### PROBLEM STATEMENT
Only the lines from the one containing "show (match PySem.List.pyGet?" through the last line of the data are to be written out, exactly and in full.

### PROVIDED MATERIAL
-- pv_equiv track=rewrite | github.com/dcalara/right-to-healthcare | site/init_db.py | find_key_cols_year_by_row
-- ===== SOURCE A (Python) =====
-- def find_key_cols_year_by_row(grid):
--     """Finds the indices of the key columns in a csv file previously
--     converted to a list of lists (grid). Use when each year is a separate
--     row"""
--     country_name_ix = -1
--     country_code_ix = -1
--     indicator_code_ix = -1
--     year_ix = -1
--     num_cols = len(grid[0])
--     for col_ix in range(num_cols):
--         if grid[0][col_ix] == 'Country':
--             country_name_ix = col_ix
--         elif grid[0][col_ix] == 'Entity':
--             country_name_ix = col_ix
--         elif grid[0][col_ix] == 'Country_Name':
--             country_name_ix = col_ix
--         elif grid[0][col_ix] == 'Country Name':
--             country_name_ix = col_ix
--         elif grid[0][col_ix] == 'Country_Code':
--             country_code_ix = col_ix
--         elif grid[0][col_ix] == 'Country Code':
--             country_code_ix = col_ix
--         elif grid[0][col_ix] == 'Country ISO3':
--             country_code_ix = col_ix
--         elif grid[0][col_ix] == 'Code':
--             country_code_ix = col_ix
--         elif grid[0][col_ix] == 'Indicator_Code':
--             indicator_code_ix = col_ix
--         elif grid[0][col_ix] == 'Indicator Code':
--             indicator_code_ix = col_ix
--         elif grid[0][col_ix] == 'Indicator Id':
--             indicator_code_ix = col_ix
--         elif grid[0][col_ix] == 'Year':
--             year_ix = col_ix
--     return country_name_ix, country_code_ix, indicator_code_ix, year_ix
-- ===== SOURCE B (Python) =====
-- def find_key_cols_year_by_row(grid):
--     """Finds the indices of the key columns in a csv file previously
--     converted to a list of lists (grid). Use when each year is a separate
--     row"""
--     index = {h: i for i, h in enumerate(grid[0])}
--
--     def last(names):
--         best = -1
--         for n in names:
--             best = max(best, index.get(n, -1))
--         return best
--
--     return (last(['Country', 'Entity', 'Country_Name', 'Country Name']),
--             last(['Country_Code', 'Country Code', 'Country ISO3', 'Code']),
--             last(['Indicator_Code', 'Indicator Code', 'Indicator Id']),
--             last(['Year']))
-- ===== Notes on version B (the rewrite author's own statement) =====
-- stated objective: simpler
-- what changed: Replaces the 12-branch if/elif scan over column indices by a one-pass header->index dictionary (last occurrence wins) followed by a max over each fixed group of accepted header names.
import Mathlib
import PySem

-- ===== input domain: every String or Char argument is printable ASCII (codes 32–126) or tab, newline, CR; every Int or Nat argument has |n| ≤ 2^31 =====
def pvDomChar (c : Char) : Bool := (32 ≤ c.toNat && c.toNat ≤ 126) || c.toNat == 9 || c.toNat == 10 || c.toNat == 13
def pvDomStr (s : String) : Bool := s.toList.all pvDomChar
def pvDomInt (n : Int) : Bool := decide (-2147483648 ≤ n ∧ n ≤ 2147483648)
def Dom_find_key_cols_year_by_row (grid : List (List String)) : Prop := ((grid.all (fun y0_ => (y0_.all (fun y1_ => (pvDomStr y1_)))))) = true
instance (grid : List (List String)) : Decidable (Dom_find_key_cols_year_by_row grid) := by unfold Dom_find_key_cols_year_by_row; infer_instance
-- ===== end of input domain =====

-- B replaces A's 12-branch if/elif index scan by a header→index dictionary plus a max
-- over each fixed group of accepted names (objective: simpler).

-- ===== PORT A =====
-- one iteration of A's if/elif chain on the state (country_name, country_code, indicator_code, year),
-- applied to the pair (col_ix, grid[0][col_ix])
def pvStepA (st : Int × Int × Int × Int) (p : Int × String) : Int × Int × Int × Int :=
  match st with
  | (a, b, c, d) =>
    if p.2 = "Country" then (p.1, b, c, d)
    else if p.2 = "Entity" then (p.1, b, c, d)
    else if p.2 = "Country_Name" then (p.1, b, c, d)
    else if p.2 = "Country Name" then (p.1, b, c, d)
    else if p.2 = "Country_Code" then (a, p.1, c, d)
    else if p.2 = "Country Code" then (a, p.1, c, d)
    else if p.2 = "Country ISO3" then (a, p.1, c, d)
    else if p.2 = "Code" then (a, p.1, c, d)
    else if p.2 = "Indicator_Code" then (a, b, p.1, d)
    else if p.2 = "Indicator Code" then (a, b, p.1, d)
    else if p.2 = "Indicator Id" then (a, b, p.1, d)
    else if p.2 = "Year" then (a, b, c, p.1)
    else (a, b, c, d)

def find_key_cols_year_by_row (grid : List (List String)) : Int × Int × Int × Int :=
  (PySem.List.pyRange 0 (((grid.headD []).length : Int)) 1).foldl
    (fun st col => pvStepA st (col, PySem.List.pyGetD (grid.headD []) col "")) (-1, -1, -1, -1)

-- ===== PORT B =====
-- index = {h: i for i, h in enumerate(grid[0])}
def pvIndexOf (row : List String) : PySem.Dict String Int :=
  (PySem.List.enumerate row).foldl (fun d p => d.insert p.2 p.1) PySem.Dict.empty

-- def last(names): best = -1; for n in names: best = max(best, index.get(n, -1)); return best
def pvLastB (index : PySem.Dict String Int) (names : List String) : Int :=
  names.foldl (fun best n => max best (index.getD n (-1))) (-1)

def find_key_cols_year_by_row_alt (grid : List (List String)) : Int × Int × Int × Int :=
  (pvLastB (pvIndexOf (grid.headD [])) ["Country", "Entity", "Country_Name", "Country Name"],
   pvLastB (pvIndexOf (grid.headD [])) ["Country_Code", "Country Code", "Country ISO3", "Code"],
   pvLastB (pvIndexOf (grid.headD [])) ["Indicator_Code", "Indicator Code", "Indicator Id"],
   pvLastB (pvIndexOf (grid.headD [])) ["Year"])

-- ===== PRECONDITION & SPEC =====
-- Pre_ excludes only the empty grid, on which Python A (and B) raise IndexError at grid[0].
def Pre_find_key_cols_year_by_row (grid : List (List String)) : Prop := grid ≠ []
instance (grid : List (List String)) : Decidable (Pre_find_key_cols_year_by_row grid) := by
  unfold Pre_find_key_cols_year_by_row; infer_instance

def pvWitness_find_key_cols_year_by_row : List (List String) := [["Country", "Year", "Code"]]

def Spec_find_key_cols_year_by_row (grid : List (List String)) (out : Int × Int × Int × Int) : Prop := out = find_key_cols_year_by_row_alt grid
instance (grid : List (List String)) (out : Int × Int × Int × Int) : Decidable (Spec_find_key_cols_year_by_row grid out) := by unfold Spec_find_key_cols_year_by_row; infer_instance

-- ===== CLAIM (what is proved, stated in full; the proofs are below) =====
def Claim_equal_find_key_cols_year_by_row : Prop := ∀ (grid : List (List String)), Dom_find_key_cols_year_by_row grid → Pre_find_key_cols_year_by_row grid → Spec_find_key_cols_year_by_row grid (find_key_cols_year_by_row grid)

-- ===== LEMMAS AND PROOFS =====

-- last index in row whose header belongs to g, else -1 (common characterisation of both ports)
def pvLastIdx (g : List String) (row : List String) : Int :=
  (PySem.List.enumerate row).foldl (fun acc p => if p.2 ∈ g then p.1 else acc) (-1)

lemma pvStepA_split (st : Int × Int × Int × Int) (p : Int × String) :
    pvStepA st p =
      ((if p.2 ∈ ["Country", "Entity", "Country_Name", "Country Name"] then p.1 else st.1),
       (if p.2 ∈ ["Country_Code", "Country Code", "Country ISO3", "Code"] then p.1 else st.2.1),
       (if p.2 ∈ ["Indicator_Code", "Indicator Code", "Indicator Id"] then p.1 else st.2.2.1),
       (if p.2 ∈ ["Year"] then p.1 else st.2.2.2)) := by
  rcases st with ⟨a, b, c, d⟩
  rcases p with ⟨i, s⟩
  by_cases h1 : s = "Country" ; · subst h1; simp [pvStepA]
  by_cases h2 : s = "Entity" ; · subst h2; simp [pvStepA]
  by_cases h3 : s = "Country_Name" ; · subst h3; simp [pvStepA]
  by_cases h4 : s = "Country Name" ; · subst h4; simp [pvStepA]
  by_cases h5 : s = "Country_Code" ; · subst h5; simp [pvStepA]
  by_cases h6 : s = "Country Code" ; · subst h6; simp [pvStepA]
  by_cases h7 : s = "Country ISO3" ; · subst h7; simp [pvStepA]
  by_cases h8 : s = "Code" ; · subst h8; simp [pvStepA]
  by_cases h9 : s = "Indicator_Code" ; · subst h9; simp [pvStepA]
  by_cases h10 : s = "Indicator Code" ; · subst h10; simp [pvStepA]
  by_cases h11 : s = "Indicator Id" ; · subst h11; simp [pvStepA]
  by_cases h12 : s = "Year" ; · subst h12; simp [pvStepA]
  simp [pvStepA, h1, h2, h3, h4, h5, h6, h7, h8, h9, h10, h11, h12]

lemma pvFoldA_split (l : List (Int × String)) (a b c d : Int) :
    l.foldl pvStepA (a, b, c, d) =
      (l.foldl (fun acc p => if p.2 ∈ ["Country", "Entity", "Country_Name", "Country Name"] then p.1 else acc) a,
       l.foldl (fun acc p => if p.2 ∈ ["Country_Code", "Country Code", "Country ISO3", "Code"] then p.1 else acc) b,
       l.foldl (fun acc p => if p.2 ∈ ["Indicator_Code", "Indicator Code", "Indicator Id"] then p.1 else acc) c,
       l.foldl (fun acc p => if p.2 ∈ ["Year"] then p.1 else acc) d) := by
  induction l generalizing a b c d with
  | nil => rfl
  | cons p t ih => simp only [List.foldl_cons, pvStepA_split]; exact ih _ _ _ _

lemma pvIndexOf_append (row : List String) (s : String) :
    pvIndexOf (row ++ [s]) = (pvIndexOf row).insert s (row.length : Int) := by
  simp [pvIndexOf, PySem.List.enumerate_append, List.foldl_append, PySem.List.enumerate_cons]

lemma pvIndexOf_bound (row : List String) (k : String) :
    (pvIndexOf row).getD k (-1) ≤ (row.length : Int) - 1 := by
  induction row using List.reverseRecOn with
  | nil => simp [pvIndexOf, PySem.List.enumerate_nil, PySem.Dict.getD_empty]
  | append_singleton t s ih =>
    rw [pvIndexOf_append, PySem.Dict.getD_insert]
    by_cases h : k = s <;> simp [h, List.length_append] <;> omega

lemma pvFoldMax_le (g : List String) (f : String → Int) (init B : Int)
    (h0 : init ≤ B) (h : ∀ x ∈ g, f x ≤ B) :
    g.foldl (fun m x => max m (f x)) init ≤ B := by
  induction g generalizing init with
  | nil => simpa using h0
  | cons x t ih =>
    simp only [List.foldl_cons]
    exact ih _ (by have := h x (by simp); omega) (fun y hy => h y (by simp [hy]))

lemma pvLastB_eq_lastIdx (g : List String) (row : List String) :
    pvLastB (pvIndexOf row) g = pvLastIdx g row := by
  induction row using List.reverseRecOn with
  | nil =>
    simp only [pvLastIdx, PySem.List.enumerate_nil, List.foldl_nil]
    have hle : pvLastB (pvIndexOf []) g ≤ -1 := by
      apply pvFoldMax_le _ _ _ _ le_rfl
      intro x _; simp [pvIndexOf, PySem.List.enumerate_nil, PySem.Dict.getD_empty]
    have hge := (PySem.List.le_foldl_max_int g (fun n => (pvIndexOf []).getD n (-1)) (-1)).1
    simp only [pvLastB] at hle ⊢
    omega
  | append_singleton t s ih =>
    rw [pvIndexOf_append]
    have hR : pvLastIdx g (t ++ [s]) =
        if s ∈ g then (t.length : Int) else pvLastIdx g t := by
      simp [pvLastIdx, PySem.List.enumerate_append, List.foldl_append, PySem.List.enumerate_cons]
    rw [hR]
    by_cases hs : s ∈ g
    · simp only [hs, if_true]
      have hup : pvLastB ((pvIndexOf t).insert s (t.length : Int)) g ≤ (t.length : Int) := by
        apply pvFoldMax_le _ _ _ _ (by omega)
        intro x _
        rw [PySem.Dict.getD_insert]
        by_cases h : x = s
        · simp [h]
        · simp only [h, if_false]
          have := pvIndexOf_bound t x; omega
      have hlo := (PySem.List.le_foldl_max_int g
        (fun n => ((pvIndexOf t).insert s (t.length : Int)).getD n (-1)) (-1)).2 s hs
      rw [PySem.Dict.getD_insert_self] at hlo
      simp only [pvLastB] at hup ⊢
      omega
    · simp only [hs, if_false]
      rw [← ih]
      simp only [pvLastB]
      apply PySem.List.foldl_congr_mem
      intro acc x hx
      rw [PySem.Dict.getD_insert_of_ne]
      exact fun h => hs (h ▸ hx)

lemma pvA_eq_enum (row : List String) :
    (PySem.List.pyRange 0 ((row.length : Int)) 1).foldl
      (fun st col => pvStepA st (col, PySem.List.pyGetD row col "")) (-1, -1, -1, -1)
      = (PySem.List.enumerate row).foldl pvStepA (-1, -1, -1, -1) := by
  rw [PySem.List.enumerate_eq_map_pyRange row "", List.foldl_map]
  simp [PySem.List.len_eq]

-- ===== VERDICT (by name: the statement is the Claim_ definition above) =====
theorem find_key_cols_year_by_row_spec : Claim_equal_find_key_cols_year_by_row := by
  intro grid _ _
  show find_key_cols_year_by_row grid = find_key_cols_year_by_row_alt grid
  unfold find_key_cols_year_by_row find_key_cols_year_by_row_alt
  rw [pvA_eq_enum, pvFoldA_split]
  rw [pvLastB_eq_lastIdx, pvLastB_eq_lastIdx, pvLastB_eq_lastIdx, pvLastB_eq_lastIdx]
  rfl
-- pv_equiv track=rewrite | github.com/sweetpotato633/LoadIdentification | RawDataAnalysis.py | three_bytes_to_int
-- ===== SOURCE A (Python) =====
-- def three_bytes_to_int(dec_list):
--     if len(dec_list) != 3:
--         return  0
--
--     if dec_list[2] < 128:
--         res = dec_list[2]*65536 + dec_list[1]*256 + dec_list[0]
--     else:
--         dec_list = [255-n for n in dec_list]
--         res = dec_list[2] * 65536 + dec_list[1] * 256 + dec_list[0] + 1
--         res = res * -1
--     return res
-- ===== SOURCE B (Python) =====
-- def three_bytes_to_int(dec_list):
--     if len(dec_list) != 3:
--         return 0
--     # Sign-extend the most significant byte, then accumulate big-endian with Horner's rule.
--     top = dec_list[2]
--     if top >= 128:
--         top -= 256
--     value = 0
--     for b in (top, dec_list[1], dec_list[0]):
--         value = value * 256 + b
--     return value
-- ===== Notes on version B (the rewrite author's own statement) =====
-- stated objective: simpler
-- what changed: B sign-extends the top byte once and then accumulates the three bytes big-endian with a Horner loop (value = value*256 + b), replacing A's two independent polynomial computations, one of which rebuilds a 255-complemented list and negates.
import Mathlib
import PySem

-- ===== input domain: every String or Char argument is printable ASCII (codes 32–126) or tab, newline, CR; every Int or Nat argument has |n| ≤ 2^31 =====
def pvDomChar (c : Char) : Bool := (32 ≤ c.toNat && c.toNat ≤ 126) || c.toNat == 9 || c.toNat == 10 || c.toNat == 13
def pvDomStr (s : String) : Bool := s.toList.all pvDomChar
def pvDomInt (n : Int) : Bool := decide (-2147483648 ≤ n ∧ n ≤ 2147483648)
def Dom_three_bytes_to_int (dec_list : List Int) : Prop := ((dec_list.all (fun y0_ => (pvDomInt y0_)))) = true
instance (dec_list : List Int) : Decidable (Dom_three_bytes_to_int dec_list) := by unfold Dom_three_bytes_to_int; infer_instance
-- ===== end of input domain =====

-- B sign-extends the top byte once, then accumulates the bytes big-endian with a Horner loop,
-- replacing A's two independent polynomial computations (one over a 255-complemented copy). Objective: simpler.

-- ===== PORT A =====
def three_bytes_to_int (dec_list : List Int) : Int :=
  if dec_list.length ≠ 3 then 0
  else if (PySem.List.pyGet? dec_list 2).getD 0 < 128 then
    (PySem.List.pyGet? dec_list 2).getD 0 * 65536 +
      (PySem.List.pyGet? dec_list 1).getD 0 * 256 +
      (PySem.List.pyGet? dec_list 0).getD 0
  else
    let dec_list' := dec_list.map (fun n => 255 - n)
    let res := (PySem.List.pyGet? dec_list' 2).getD 0 * 65536 +
      (PySem.List.pyGet? dec_list' 1).getD 0 * 256 +
      (PySem.List.pyGet? dec_list' 0).getD 0 + 1
    res * -1

-- ===== PORT B =====
def three_bytes_to_int_alt (dec_list : List Int) : Int :=
  if dec_list.length ≠ 3 then 0
  else
    let top := (PySem.List.pyGet? dec_list 2).getD 0
    let top := if top ≥ 128 then top - 256 else top
    [top, (PySem.List.pyGet? dec_list 1).getD 0, (PySem.List.pyGet? dec_list 0).getD 0].foldl
      (fun value b => value * 256 + b) 0

-- ===== PRECONDITION & SPEC =====
def Spec_three_bytes_to_int (dec_list : List Int) (out : Int) : Prop := out = three_bytes_to_int_alt dec_list
instance (dec_list : List Int) (out : Int) : Decidable (Spec_three_bytes_to_int dec_list out) := by unfold Spec_three_bytes_to_int; infer_instance

-- ===== CLAIM (what is proved, stated in full; the proofs are below) =====
def Claim_equal_three_bytes_to_int : Prop := ∀ (dec_list : List Int), Dom_three_bytes_to_int dec_list → Spec_three_bytes_to_int dec_list (three_bytes_to_int dec_list)

-- ===== LEMMAS AND PROOFS =====

-- ===== VERDICT (by name: the statement is the Claim_ definition above) =====
theorem three_bytes_to_int_spec : Claim_equal_three_bytes_to_int := by
  intro dec_list _
  unfold Spec_three_bytes_to_int three_bytes_to_int three_bytes_to_int_alt
  match dec_list with
  | [] => rfl
  | [_] => rfl
  | [_, _] => rfl
  | _ :: _ :: _ :: _ :: _ => simp [List.length]
  | [a, b, c] =>
    simp [PySem.List.pyGet?, PySem.List.pyIdx?, List.foldl]
    split_ifs <;> omega
theorem pv_main (start end_ : Int) (gt : List (Int × List (List Int))) :
    object_appearance start end_ gt = object_appearance_alt start end_ gt := by
  simp only [object_appearance, object_appearance_alt]
  set gtd := PySem.Dict.ofList gt with hgtd
  set fo := (PySem.List.pyRange start (end_ + 1) 1).foldl (fun fo frame_id =>
      match gtd.get? frame_id with
      | none => fo
      | some boxes =>
        boxes.foldl (fun fo box =>
          match PySem.List.pyGet? box (-1) with
          | none => fo
          | some obj_id => fo.modify obj_id [] (· ++ [frame_id])) fo) PySem.Dict.empty with hfo
  have hrel : pvRel ((PySem.List.pyRange start (end_ + 1) 1).foldl (fun otr frame_id =>
      match gtd.get? frame_id with
      | none => otr
      | some boxes =>
        boxes.foldl (fun otr box =>
          match PySem.List.pyGet? box (-1) with
          | none => otr
          | some obj_id =>
            match otr.get? obj_id with
            | some [lo, hi] => otr.insert obj_id [min frame_id lo, max frame_id hi]
            | some _ => otr
            | none => otr.insert obj_id [frame_id, frame_id]) otr) PySem.Dict.empty) fo := by
    rw [hfo]
    exact pv_rel_outer gtd _ _ _ ⟨by apply PySem.Dict.ext; rfl, by simp [PySem.Dict.empty],
      PySem.Dict.nodup_keys_empty⟩
  obtain ⟨hmap, hne, hnd⟩ := hrel
  rw [hmap]
  have hL : (PySem.Dict.mk (fo.items.map (fun p => (p.1, pvMm p.2)))).items
      = fo.items.map (fun p => (p.1, pvMm p.2)) := rfl
  refine Prod.ext ?_ ?_
  · simp [pvMm]
  · have hsame : (fo.items.map (fun p => (p.1, pvMm p.2))).foldl (fun ftn p =>
        match (PySem.Dict.mk (fo.items.map (fun p => (p.1, pvMm p.2)))).get? p.1 with
        | none => ftn
        | some rng =>
          match PySem.List.pyGet? rng 0 with
          | none => ftn
          | some k =>
            match ftn.get? k with
            | some l => ftn.insert k (l ++ [p.1])
            | none => ftn.insert k [p.1]) PySem.Dict.empty
        = (fo.items.map (fun p => (p.1, pvMm p.2))).foldl (fun ftn p =>
            ftn.modify (p.2.headD 0) [] (· ++ [p.1])) PySem.Dict.empty := by
      apply PySem.List.foldl_congr_mem'
      intro p hp ftn
      obtain ⟨q, hq, rfl⟩ := List.mem_map.mp hp
      have hgq : (PySem.Dict.mk (fo.items.map (fun p => (p.1, pvMm p.2)))).get? q.1
          = some (pvMm q.2) := by
        rw [pv_get?_mk_map]
        have : (PySem.Dict.mk fo.items).get? q.1 = some q.2 :=
          PySem.Dict.get?_of_mem_items fo (by exact hq) hnd
        rw [this]; rfl
      rw [hgq]
      show (match PySem.List.pyGet? (pvMm q.2) 0 with
            | none => ftn
            | some k =>
              match ftn.get? k with
              | some l => ftn.insert k (l ++ [q.1])
              | none => ftn.insert k [q.1])
          = ftn.modify ((pvMm q.2).headD 0) [] (· ++ [q.1])
      rw [show PySem.List.pyGet? (pvMm q.2) 0 = some ((pvMm q.2).headD 0) from by
        simp [pvMm]]
      exact pv_modify_eq ftn ((pvMm q.2).headD 0) q.1
    rw [hL, hsame]
    rfl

### OUTPUT FOR THIS TASK
      show (match PySem.List.pyGet? (pvMm q.2) 0 with
            | none => ftn
            | some k =>
              match ftn.get? k with
              | some l => ftn.insert k (l ++ [q.1])
              | none => ftn.insert k [q.1])
          = ftn.modify ((pvMm q.2).headD 0) [] (· ++ [q.1])
      rw [show PySem.List.pyGet? (pvMm q.2) 0 = some ((pvMm q.2).headD 0) from by
        simp [pvMm]]
      exact pv_modify_eq ftn ((pvMm q.2).headD 0) q.1
    rw [hL, hsame]
    rfl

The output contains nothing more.